10 de junho, de 2026 | 07:00
Atlas da Violência: crimes digitais, quadrilhas e feminicídio são destaques
Antonio Nahas Junior *
O Instituto de Pesquisa Econômica Aplicada (Ipea) divulgou recentemente a versão para 2026 do Atlas da Violência. O relatório é publicado há dez anos e tem por objetivo fornecer dados para a formulação de políticas públicas de combate ao crime para cidades, estados e o governo federal.O Atlas frisa que o tema segurança pública assumiu o centro da agenda política e midiática brasileira nos últimos quatro anos. O assunto interessa cada vez mais a todos. E não é para menos: a cada dia, a população se espanta com os crimes horrendos que aparecem na mídia.
Segundo o documento, o crime no Brasil apresenta novidades. A primeira delas é a mudança no perfil dos crimes contra o patrimônio, vulgarmente chamados de roubos e furtos. Se antes os indivíduos geralmente sofriam esse tipo de crime nas ruas, hoje não é suficiente se resguardar em condomínios ou tomar as medidas de gerenciamento de risco mais conhecidas, como evitar circular em determinadas áreas. Isso porque, enquanto o número de roubos reportados à polícia caiu pela metade, os estelionatos, principalmente os virtuais, multiplicaram-se mais de cinco vezes.
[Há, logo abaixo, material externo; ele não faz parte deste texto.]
-- pv_equiv track=rewrite | github.com/nopointttt/milana_tarba | telegram-bot/src/services/analytics/name_number.py | calc_name_number
-- ===== SOURCE A (Python) =====
-- from typing import Dict
--
-- LETTER_TO_NUMBER: Dict[str, int] = {
--     # 1
--     'A': 1, 'I': 1, 'J': 1, 'Q': 1, 'Y': 1,
--     # 2
--     'B': 2, 'K': 2, 'R': 2,
--     # 3
--     'C': 3, 'L': 3, 'S': 3, 'G': 3,
--     # 4
--     'D': 4, 'M': 4, 'T': 4,
--     # 5
--     'E': 5, 'N': 5, 'X': 5,
--     # 6
--     'F': 6, 'O': 6, 'U': 6, 'V': 6,
--     # 7
--     'P': 7, 'W': 7,
--     # 8
--     'H': 8, 'Z': 8,
--     # 9
-- }
--
-- def _digit_sum(n: int) -> int:
--     """Вернуть сумму цифр числа n."""
--     n = abs(n)
--     s = 0
--     while n:
--         s += n % 10
--         n //= 10
--     return s
--
-- def _reduce_to_single_digit(n: int) -> int:
--     """Свернуть число до однозначного (1..9) повторной суммой цифр."""
--     if n <= 0:
--         raise ValueError("Ожидалось положительное число")
--     while n > 9:
--         n = _digit_sum(n)
--     return n
--
-- def calc_name_number(name: str) -> int:
--     """Рассчитать Число Имени по таблице из «Книги Знаний».
--
--     Алгоритм:
--     1. Берём имя на латинице
--     2. Каждой букве ставим в соответствие число по таблице
--     3. Суммируем все числа
--     4. Сворачиваем до однозначного числа (1..9)
--
--     :param name: Имя на латинице (например, "Milana")
--     :return: Число Имени (1..9)
--     :raises ValueError: если имя содержит недопустимые символы
--     """
--     if not name or not name.strip():
--         raise ValueError("Имя не может быть пустым")
--
--     name = name.strip().upper()
--     total_sum = 0
--
--     for letter in name:
--         if letter in LETTER_TO_NUMBER:
--             total_sum += LETTER_TO_NUMBER[letter]
--         elif letter == ' ':
--             # Пробелы игнорируем
--             continue
--         else:
--             raise ValueError(f"Недопустимый символ в имени: '{letter}'. Используйте только латинские буквы.")
--
--     if total_sum == 0:
--         raise ValueError("Имя должно содержать хотя бы одну букву")
--
--     return _reduce_to_single_digit(total_sum)
-- ===== SOURCE B (Python) =====
-- # Same validation and letter table, but the iterative digit-sum reduction is
-- # replaced by the digital-root closed form 1 + (total - 1) % 9.
--
-- _GROUPS = ["AIJQY", "BKR", "CLSG", "DMT", "ENX", "FOUV", "PW", "HZ"]
-- VALUE = {c: i for i, g in enumerate(_GROUPS, start=1) for c in g}
--
-- def calc_name_number(name: str) -> int:
--     cleaned = name.strip().upper()
--     if not cleaned:
--         raise ValueError("Имя не может быть пустым")
--     bad = next((c for c in cleaned if c != ' ' and c not in VALUE), None)
--     if bad is not None:
--         raise ValueError(f"Недопустимый символ в имени: '{bad}'. Используйте только латинские буквы.")
--     total = sum(VALUE.get(c, 0) for c in cleaned)
--     if total == 0:
--         raise ValueError("Имя должно содержать хотя бы одну букву")
--     return 1 + (total - 1) % 9
-- ===== Notes on version B (the rewrite author's own statement) =====
-- stated objective: idiomatic
-- what changed: The iterative reduction (repeated digit-sum via two helper loops) is replaced by the digital-root closed form 1 + (total - 1) % 9, the invalid-character scan becomes a separate next()/generator pass and the letter sum an idiomatic sum() over a table derived from letter groups.
import Mathlib
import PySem

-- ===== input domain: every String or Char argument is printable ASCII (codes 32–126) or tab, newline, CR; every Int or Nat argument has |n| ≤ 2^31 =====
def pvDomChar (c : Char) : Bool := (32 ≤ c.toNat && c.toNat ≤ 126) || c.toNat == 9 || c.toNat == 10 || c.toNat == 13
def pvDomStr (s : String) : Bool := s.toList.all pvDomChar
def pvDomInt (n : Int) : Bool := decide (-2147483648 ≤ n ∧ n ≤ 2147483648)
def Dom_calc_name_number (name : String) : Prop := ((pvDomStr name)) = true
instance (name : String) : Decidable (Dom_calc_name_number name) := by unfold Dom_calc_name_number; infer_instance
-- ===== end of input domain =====

-- B replaces A's iterative repeated-digit-sum reduction by the digital-root
-- closed form 1 + (total - 1) % 9 (same value, no loop over digits).
-- Both Pythons raise ValueError on empty/whitespace-only names and on
-- non-letter, non-space characters; Pre_ excludes exactly those inputs.

-- ===== PORT A =====
def pvLetterTable : PySem.Dict Char Int := PySem.Dict.ofList
  [('A',1),('I',1),('J',1),('Q',1),('Y',1),
   ('B',2),('K',2),('R',2),
   ('C',3),('L',3),('S',3),('G',3),
   ('D',4),('M',4),('T',4),
   ('E',5),('N',5),('X',5),
   ('F',6),('O',6),('U',6),('V',6),
   ('P',7),('W',7),
   ('H',8),('Z',8)]

-- _digit_sum's while-loop (operates on abs n, which is a Nat)
def pvDigitSumNat (n : Nat) : Nat :=
  if h : n = 0 then 0
  else n % 10 + pvDigitSumNat (n / 10)
decreasing_by exact Nat.div_lt_self (Nat.pos_of_ne_zero h) (by norm_num)

theorem pvDigitSumNat_le (n : Nat) : pvDigitSumNat n ≤ n := by
  induction n using Nat.strong_induction_on with
  | _ n ih =>
    unfold pvDigitSumNat
    split
    · omega
    · have h10 : n / 10 < n := Nat.div_lt_self (by omega) (by norm_num)
      have := ih (n / 10) h10
      omega

theorem pvDigitSumNat_lt (n : Nat) (h : 9 < n) : pvDigitSumNat n < n := by
  rw [pvDigitSumNat]
  simp only [show ¬ (n = 0) by omega, dite_false]
  have := pvDigitSumNat_le (n / 10)
  omega

-- _reduce_to_single_digit's while-loop (n positive there, so it stays in Nat)
def pvReduceLoop (n : Nat) : Nat :=
  if h : 9 < n then pvReduceLoop (pvDigitSumNat n)
  else n
decreasing_by exact pvDigitSumNat_lt n h

def pvReduce (n : Int) : Int :=
  if n ≤ 0 then 0  -- Python raises ValueError here; unreachable under Pre_
  else (pvReduceLoop n.toNat : Int)

def calc_name_number (name : String) : Int :=
  -- `if not name or not name.strip(): raise` / strip().upper() / the summing loop
  let cleaned := PySem.Str.upper (PySem.Str.strip name)
  if cleaned.toList = [] then 0  -- ValueError: empty name
  else
    let total :=
      cleaned.toList.foldl (fun acc c =>
        acc.bind (fun s =>
          match pvLetterTable.get? c with
          | some v => some (s + v)
          | none => if c = ' ' then some s else none))  -- none = ValueError: bad char
        (some (0 : Int))
    match total with
    | none => 0
    | some s => if s = 0 then 0  -- ValueError: no letters
                else pvReduce s

-- ===== PORT B =====
def pvGroups : List String := ["AIJQY", "BKR", "CLSG", "DMT", "ENX", "FOUV", "PW", "HZ"]

-- VALUE lookup: group index + 1, 0 when absent (VALUE.get(c, 0))
def pvVal (c : Char) : Int :=
  match pvGroups.findIdx? (fun g => g.toList.contains c) with
  | some i => (i : Int) + 1
  | none => 0

def calc_name_number_alt (name : String) : Int :=
  let cleaned := PySem.Str.upper (PySem.Str.strip name)
  if cleaned.toList = [] then 0  -- ValueError: empty name
  else match cleaned.toList.find? (fun c => c ≠ ' ' && (pvGroups.findIdx? (fun g => g.toList.contains c)).isNone) with
  | some _ => 0  -- ValueError: bad char
  | none =>
    let total := (cleaned.toList.map pvVal).sum
    if total = 0 then 0  -- ValueError: no letters
    else 1 + PySem.Int.mod (total - 1) 9

-- ===== PRECONDITION & SPEC =====
-- Excludes exactly the inputs where Python A raises ValueError: names that are
-- empty after stripping, or contain (after strip().upper()) a character other
-- than A–Z and space.
def pvValidChars : List Char :=
  [' ','A','B','C','D','E','F','G','H','I','J','K','L','M',
   'N','O','P','Q','R','S','T','U','V','W','X','Y','Z']

def Pre_calc_name_number (name : String) : Prop :=
  (PySem.Str.upper (PySem.Str.strip name)).toList ≠ [] ∧
  ((PySem.Str.upper (PySem.Str.strip name)).toList.all (fun c => pvValidChars.contains c)) = true
instance (name : String) : Decidable (Pre_calc_name_number name) := by unfold Pre_calc_name_number; infer_instance

def pvWitness_calc_name_number : String := "Milana"

def Spec_calc_name_number (name : String) (out : Int) : Prop := out = calc_name_number_alt name
instance (name : String) (out : Int) : Decidable (Spec_calc_name_number name out) := by unfold Spec_calc_name_number; infer_instance

-- ===== CLAIM (what is proved, stated in full; the proofs are below) =====
def Claim_equal_calc_name_number : Prop := ∀ (name : String), Dom_calc_name_number name → Pre_calc_name_number name → Spec_calc_name_number name (calc_name_number name)

-- ===== LEMMAS AND PROOFS =====

-- per-character facts, checked over the finite list of admitted characters
set_option maxRecDepth 4096 in
theorem pvChar_facts : ∀ c ∈ pvValidChars,
    pvLetterTable.get? c = (if c = ' ' then none else some (pvVal c)) ∧
    0 ≤ pvVal c ∧
    (c = ' ' → pvVal c = 0) ∧
    ((c ≠ ' ' && (pvGroups.findIdx? (fun g => g.toList.contains c)).isNone) = false) := by
  intro c hc
  fin_cases hc <;> exact ⟨by decide, by decide, by decide, by decide⟩

theorem pvVal_nonneg_sum (l : List Char) (hl : ∀ c ∈ l, c ∈ pvValidChars) :
    0 ≤ (l.map pvVal).sum := by
  induction l with
  | nil => simp
  | cons c t ih =>
    have h1 := (pvChar_facts c (hl c (List.mem_cons_self))).2.1
    have h2 := ih (fun x hx => hl x (List.mem_cons_of_mem _ hx))
    simp only [List.map_cons, List.sum_cons]
    omega

theorem pvFold_eq (l : List Char) (hl : ∀ c ∈ l, c ∈ pvValidChars) (s : Int) :
    l.foldl (fun acc c =>
        acc.bind (fun s =>
          match pvLetterTable.get? c with
          | some v => some (s + v)
          | none => if c = ' ' then some s else none)) (some s)
      = some (s + (l.map pvVal).sum) := by
  induction l generalizing s with
  | nil => simp
  | cons c t ih =>
    have hc := pvChar_facts c (hl c (List.mem_cons_self))
    have ht : ∀ x ∈ t, x ∈ pvValidChars := fun x hx => hl x (List.mem_cons_of_mem _ hx)
    simp only [List.foldl_cons, Option.bind_some, List.map_cons, List.sum_cons]
    by_cases hsp : c = ' '
    · rw [hc.1]
      simp only [hsp, if_true]
      rw [ih ht]
      simp only [show pvVal ' ' = 0 by decide]
      ring_nf
    · rw [hc.1]
      simp only [if_neg hsp]
      rw [ih ht]
      ring_nf

theorem pvFind_none (l : List Char) (hl : ∀ c ∈ l, c ∈ pvValidChars) :
    l.find? (fun c => c ≠ ' ' && (pvGroups.findIdx? (fun g => g.toList.contains c)).isNone) = none := by
  rw [List.find?_eq_none]
  intro c hc hcontra
  have hb := (pvChar_facts c (hl c hc)).2.2.2
  rw [hb] at hcontra
  exact Bool.false_ne_true hcontra

-- digital root characterisation of A's reduction loop
theorem pvDigitSumNat_mod9 (n : Nat) : pvDigitSumNat n % 9 = n % 9 := by
  induction n using Nat.strong_induction_on with
  | _ n ih =>
    unfold pvDigitSumNat
    split
    · omega
    · rename_i h
      have h10 : n / 10 < n := Nat.div_lt_self (by omega) (by norm_num)
      have := ih (n / 10) h10
      omega

theorem pvDigitSumNat_pos (n : Nat) (h : 0 < n) : 0 < pvDigitSumNat n := by
  induction n using Nat.strong_induction_on with
  | _ n ih =>
    rw [pvDigitSumNat]
    simp only [show ¬ (n = 0) by omega, dite_false]
    by_cases hm : n % 10 = 0
    · have h10 : n / 10 < n := Nat.div_lt_self (by omega) (by norm_num)
      have hp : 0 < n / 10 := by omega
      have := ih (n / 10) h10 hp
      omega
    · omega

theorem pvReduceLoop_eq (n : Nat) (h : 0 < n) : pvReduceLoop n = 1 + (n - 1) % 9 := by
  induction n using Nat.strong_induction_on with
  | _ n ih =>
    rw [pvReduceLoop]
    split
    · rename_i hgt
      have hlt := pvDigitSumNat_lt n hgt
      have hpos := pvDigitSumNat_pos n (by omega)
      have hmod := pvDigitSumNat_mod9 n
      rw [ih (pvDigitSumNat n) hlt hpos]
      omega
    · rename_i hle
      omega

theorem pvReduce_eq (s : Int) (h : 1 ≤ s) : pvReduce s = 1 + PySem.Int.mod (s - 1) 9 := by
  unfold pvReduce
  rw [if_neg (by omega)]
  rw [pvReduceLoop_eq s.toNat (by omega)]
  rw [PySem.Int.mod_eq_emod_of_pos (by norm_num : (0:Int) < 9)]
  omega

-- ===== VERDICT (by name: the statement is the Claim_ definition above) =====
set_option maxHeartbeats 2000000 in
theorem calc_name_number_spec : Claim_equal_calc_name_number := by
  intro name _hdom hpre
  obtain ⟨hne, hvalb⟩ := hpre
  have hval : ∀ c ∈ (PySem.Str.upper (PySem.Str.strip name)).toList, c ∈ pvValidChars := by
    intro c hc
    simpa using List.all_eq_true.mp hvalb c hc
  unfold Spec_calc_name_number calc_name_number calc_name_number_alt
  rw [if_neg hne, if_neg hne, pvFold_eq _ hval 0, pvFind_none _ hval, Int.zero_add]
  dsimp only
  by_cases h0 : (((PySem.Str.upper (PySem.Str.strip name)).toList).map pvVal).sum = 0
  · rw [if_pos h0, if_pos h0]
  · rw [if_neg h0, if_neg h0]
    exact pvReduce_eq _ (by have := pvVal_nonneg_sum _ hval; omega)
Os criminosos aproveitaram o aumento das transações feitas por aplicativos de celular e pela internet para multiplicar seus rendimentos com golpes digitais, incorrendo em riscos menores.
Essa mudança no crime e em seu espaço de atuação surpreendeu as autoridades, que não estavam preparadas para enfrentar adequadamente os novos desafios. Agora, especialistas no mundo digital, muitas vezes com ótima escolaridade e boa condição financeira, comandam esses crimes.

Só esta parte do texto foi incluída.